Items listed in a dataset

-- pv_equiv track=rewrite | github.com/alist2000/UI_Wood | stableVersion4/line.py | edit_spacing
-- ===== SOURCE A (Python) =====
-- def edit_spacing(x, y):
--     x_list = [0]
--     y_list = [0]
--     for i in range(len(x)):
--         x_list.append(sum(x[:i + 1]))
--     for i in range(len(y)):
--         y_list.append(sum(y[:i + 1]))
--     return x_list, y_list
-- ===== SOURCE B (Python) =====
-- def edit_spacing(x, y):
--     x_list = [0]
--     acc = 0
--     for v in x:
--         acc += v
--         x_list.append(acc)
--     y_list = [0]
--     acc = 0
--     for v in y:
--         acc += v
--         y_list.append(acc)
--     return x_list, y_list
-- ===== Notes on version B (the rewrite author's own statement) =====
-- stated objective: faster
-- what changed: Replaces the nested re-summation of each prefix slice sum(x[:i+1]) by a single sweep with one running accumulator per list.
import Mathlib
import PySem

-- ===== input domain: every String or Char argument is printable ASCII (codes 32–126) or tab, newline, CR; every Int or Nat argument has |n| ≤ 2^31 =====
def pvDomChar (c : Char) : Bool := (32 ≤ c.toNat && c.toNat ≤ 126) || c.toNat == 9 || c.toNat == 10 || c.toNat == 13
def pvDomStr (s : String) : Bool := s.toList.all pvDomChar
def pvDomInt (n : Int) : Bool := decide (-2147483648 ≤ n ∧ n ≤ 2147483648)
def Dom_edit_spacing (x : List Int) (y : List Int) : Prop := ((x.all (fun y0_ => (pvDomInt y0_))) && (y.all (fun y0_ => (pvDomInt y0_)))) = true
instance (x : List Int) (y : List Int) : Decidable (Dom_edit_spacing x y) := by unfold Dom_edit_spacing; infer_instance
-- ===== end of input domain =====

-- B replaces the quadratic re-summation of every prefix slice by one running-accumulator sweep per list (asymptotically faster).

-- ===== PORT A =====
-- for i in range(len(x)): x_list.append(sum(x[:i+1]))
def pvPrefA (xs : List Int) : List Int :=
  (PySem.List.pyRange 0 (xs.length : Int) 1).foldl
    (fun acc i => acc ++ [(PySem.List.slice xs none (some (i + 1))).foldl (· + ·) 0]) [0]

def edit_spacing (x : List Int) (y : List Int) : List Int × List Int :=
  (pvPrefA x, pvPrefA y)

-- ===== PORT B =====
-- acc = 0; for v in xs: acc += v; lst.append(acc)
def pvPrefB (xs : List Int) : List Int :=
  (xs.foldl (fun (st : List Int × Int) v =>
    let a := st.2 + v; (st.1 ++ [a], a)) ([0], 0)).1

def edit_spacing_alt (x : List Int) (y : List Int) : List Int × List Int :=
  (pvPrefB x, pvPrefB y)

-- ===== PRECONDITION & SPEC =====
def Spec_edit_spacing (x : List Int) (y : List Int) (out : List Int × List Int) : Prop := out = edit_spacing_alt x y
instance (x : List Int) (y : List Int) (out : List Int × List Int) : Decidable (Spec_edit_spacing x y out) := by unfold Spec_edit_spacing; infer_instance

-- ===== CLAIM (what is proved, stated in full; the proofs are below) =====
def Claim_equal_edit_spacing : Prop := ∀ (x : List Int) (y : List Int), Dom_edit_spacing x y → Spec_edit_spacing x y (edit_spacing x y)

-- ===== LEMMAS AND PROOFS =====

lemma pv_foldl_add_eq (l : List Int) (s : Int) : l.foldl (· + ·) s = s + l.sum := by
  induction l generalizing s with
  | nil => simp
  | cons a t ih => simp [List.foldl_cons, ih, List.sum_cons]; ring

-- A's loop computes [0] ++ the map of prefix sums over indices
lemma pvPrefA_eq (xs : List Int) :
    pvPrefA xs = [0] ++ (List.range xs.length).map (fun k => (xs.take (k + 1)).sum) := by
  unfold pvPrefA
  rw [PySem.List.foldl_append_singleton_eq_map, PySem.List.pyRange_one]
  simp only [Int.sub_zero, Int.toNat_natCast, List.map_map]
  congr 1
  refine List.map_congr_left ?_
  intro k _
  have h : (k : Int) + 1 = ((k + 1 : Nat) : Int) := by push_cast; ring
  simp only [Function.comp_apply, pv_foldl_add_eq, zero_add, h, PySem.List.slice_to_natCast]

-- B's sweep, generalized over the list built so far and the running total
lemma pvPrefB_inv (xs : List Int) (pre : List Int) (s : Int) :
    (xs.foldl (fun (st : List Int × Int) v =>
      let a := st.2 + v; (st.1 ++ [a], a)) (pre, s)).1
    = pre ++ (List.range xs.length).map (fun k => s + (xs.take (k + 1)).sum) := by
  induction xs generalizing pre s with
  | nil => simp
  | cons v t ih =>
    simp only [List.foldl_cons, ih, List.length_cons, List.range_succ_eq_map,
      List.map_cons, List.map_map]
    simp [Function.comp, List.sum_cons]
    intro a _
    ring

lemma pvPrefB_eq (xs : List Int) :
    pvPrefB xs = [0] ++ (List.range xs.length).map (fun k => (xs.take (k + 1)).sum) := by
  unfold pvPrefB
  rw [pvPrefB_inv]
  simp

lemma pvPref_eq (xs : List Int) : pvPrefA xs = pvPrefB xs := by
  rw [pvPrefA_eq, pvPrefB_eq]

-- ===== VERDICT (by name: the statement is the Claim_ definition above) =====
theorem edit_spacing_spec : Claim_equal_edit_spacing := by
  intro x y _
  unfold Spec_edit_spacing edit_spacing edit_spacing_alt
  rw [pvPref_eq, pvPref_eq]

### WHAT THE EXERCISE ASKS
Your job is to reproduce the data in full, with every line intact.

### EXERCISE ANSWER
-- pv_equiv track=rewrite | github.com/alist2000/UI_Wood | stableVersion4/line.py | edit_spacing
-- ===== SOURCE A (Python) =====
-- def edit_spacing(x, y):
--     x_list = [0]
--     y_list = [0]
--     for i in range(len(x)):
--         x_list.append(sum(x[:i + 1]))
--     for i in range(len(y)):
--         y_list.append(sum(y[:i + 1]))
--     return x_list, y_list
-- ===== SOURCE B (Python) =====
-- def edit_spacing(x, y):
--     x_list = [0]
--     acc = 0
--     for v in x:
--         acc += v
--         x_list.append(acc)
--     y_list = [0]
--     acc = 0
--     for v in y:
--         acc += v
--         y_list.append(acc)
--     return x_list, y_list
-- ===== Notes on version B (the rewrite author's own statement) =====
-- stated objective: faster
-- what changed: Replaces the nested re-summation of each prefix slice sum(x[:i+1]) by a single sweep with one running accumulator per list.
import Mathlib
import PySem

-- ===== input domain: every String or Char argument is printable ASCII (codes 32–126) or tab, newline, CR; every Int or Nat argument has |n| ≤ 2^31 =====
def pvDomChar (c : Char) : Bool := (32 ≤ c.toNat && c.toNat ≤ 126) || c.toNat == 9 || c.toNat == 10 || c.toNat == 13
def pvDomStr (s : String) : Bool := s.toList.all pvDomChar
def pvDomInt (n : Int) : Bool := decide (-2147483648 ≤ n ∧ n ≤ 2147483648)
def Dom_edit_spacing (x : List Int) (y : List Int) : Prop := ((x.all (fun y0_ => (pvDomInt y0_))) && (y.all (fun y0_ => (pvDomInt y0_)))) = true
instance (x : List Int) (y : List Int) : Decidable (Dom_edit_spacing x y) := by unfold Dom_edit_spacing; infer_instance
-- ===== end of input domain =====

-- B replaces the quadratic re-summation of every prefix slice by one running-accumulator sweep per list (asymptotically faster).

-- ===== PORT A =====
-- for i in range(len(x)): x_list.append(sum(x[:i+1]))
def pvPrefA (xs : List Int) : List Int :=
  (PySem.List.pyRange 0 (xs.length : Int) 1).foldl
    (fun acc i => acc ++ [(PySem.List.slice xs none (some (i + 1))).foldl (· + ·) 0]) [0]

def edit_spacing (x : List Int) (y : List Int) : List Int × List Int :=
  (pvPrefA x, pvPrefA y)

-- ===== PORT B =====
-- acc = 0; for v in xs: acc += v; lst.append(acc)
def pvPrefB (xs : List Int) : List Int :=
  (xs.foldl (fun (st : List Int × Int) v =>
    let a := st.2 + v; (st.1 ++ [a], a)) ([0], 0)).1

def edit_spacing_alt (x : List Int) (y : List Int) : List Int × List Int :=
  (pvPrefB x, pvPrefB y)

-- ===== PRECONDITION & SPEC =====
def Spec_edit_spacing (x : List Int) (y : List Int) (out : List Int × List Int) : Prop := out = edit_spacing_alt x y
instance (x : List Int) (y : List Int) (out : List Int × List Int) : Decidable (Spec_edit_spacing x y out) := by unfold Spec_edit_spacing; infer_instance

-- ===== CLAIM (what is proved, stated in full; the proofs are below) =====
def Claim_equal_edit_spacing : Prop := ∀ (x : List Int) (y : List Int), Dom_edit_spacing x y → Spec_edit_spacing x y (edit_spacing x y)

-- ===== LEMMAS AND PROOFS =====

lemma pv_foldl_add_eq (l : List Int) (s : Int) : l.foldl (· + ·) s = s + l.sum := by
  induction l generalizing s with
  | nil => simp
  | cons a t ih => simp [List.foldl_cons, ih, List.sum_cons]; ring

-- A's loop computes [0] ++ the map of prefix sums over indices
lemma pvPrefA_eq (xs : List Int) :
    pvPrefA xs = [0] ++ (List.range xs.length).map (fun k => (xs.take (k + 1)).sum) := by
  unfold pvPrefA
  rw [PySem.List.foldl_append_singleton_eq_map, PySem.List.pyRange_one]
  simp only [Int.sub_zero, Int.toNat_natCast, List.map_map]
  congr 1
  refine List.map_congr_left ?_
  intro k _
  have h : (k : Int) + 1 = ((k + 1 : Nat) : Int) := by push_cast; ring
  simp only [Function.comp_apply, pv_foldl_add_eq, zero_add, h, PySem.List.slice_to_natCast]

-- B's sweep, generalized over the list built so far and the running total
lemma pvPrefB_inv (xs : List Int) (pre : List Int) (s : Int) :
    (xs.foldl (fun (st : List Int × Int) v =>
      let a := st.2 + v; (st.1 ++ [a], a)) (pre, s)).1
    = pre ++ (List.range xs.length).map (fun k => s + (xs.take (k + 1)).sum) := by
  induction xs generalizing pre s with
  | nil => simp
  | cons v t ih =>
    simp only [List.foldl_cons, ih, List.length_cons, List.range_succ_eq_map,
      List.map_cons, List.map_map]
    simp [Function.comp, List.sum_cons]
    intro a _
    ring

lemma pvPrefB_eq (xs : List Int) :
    pvPrefB xs = [0] ++ (List.range xs.length).map (fun k => (xs.take (k + 1)).sum) := by
  unfold pvPrefB
  rw [pvPrefB_inv]
  simp

lemma pvPref_eq (xs : List Int) : pvPrefA xs = pvPrefB xs := by
  rw [pvPrefA_eq, pvPrefB_eq]

-- ===== VERDICT (by name: the statement is the Claim_ definition above) =====
theorem edit_spacing_spec : Claim_equal_edit_spacing := by
  intro x y _
  unfold Spec_edit_spacing edit_spacing edit_spacing_alt
  rw [pvPref_eq, pvPref_eq]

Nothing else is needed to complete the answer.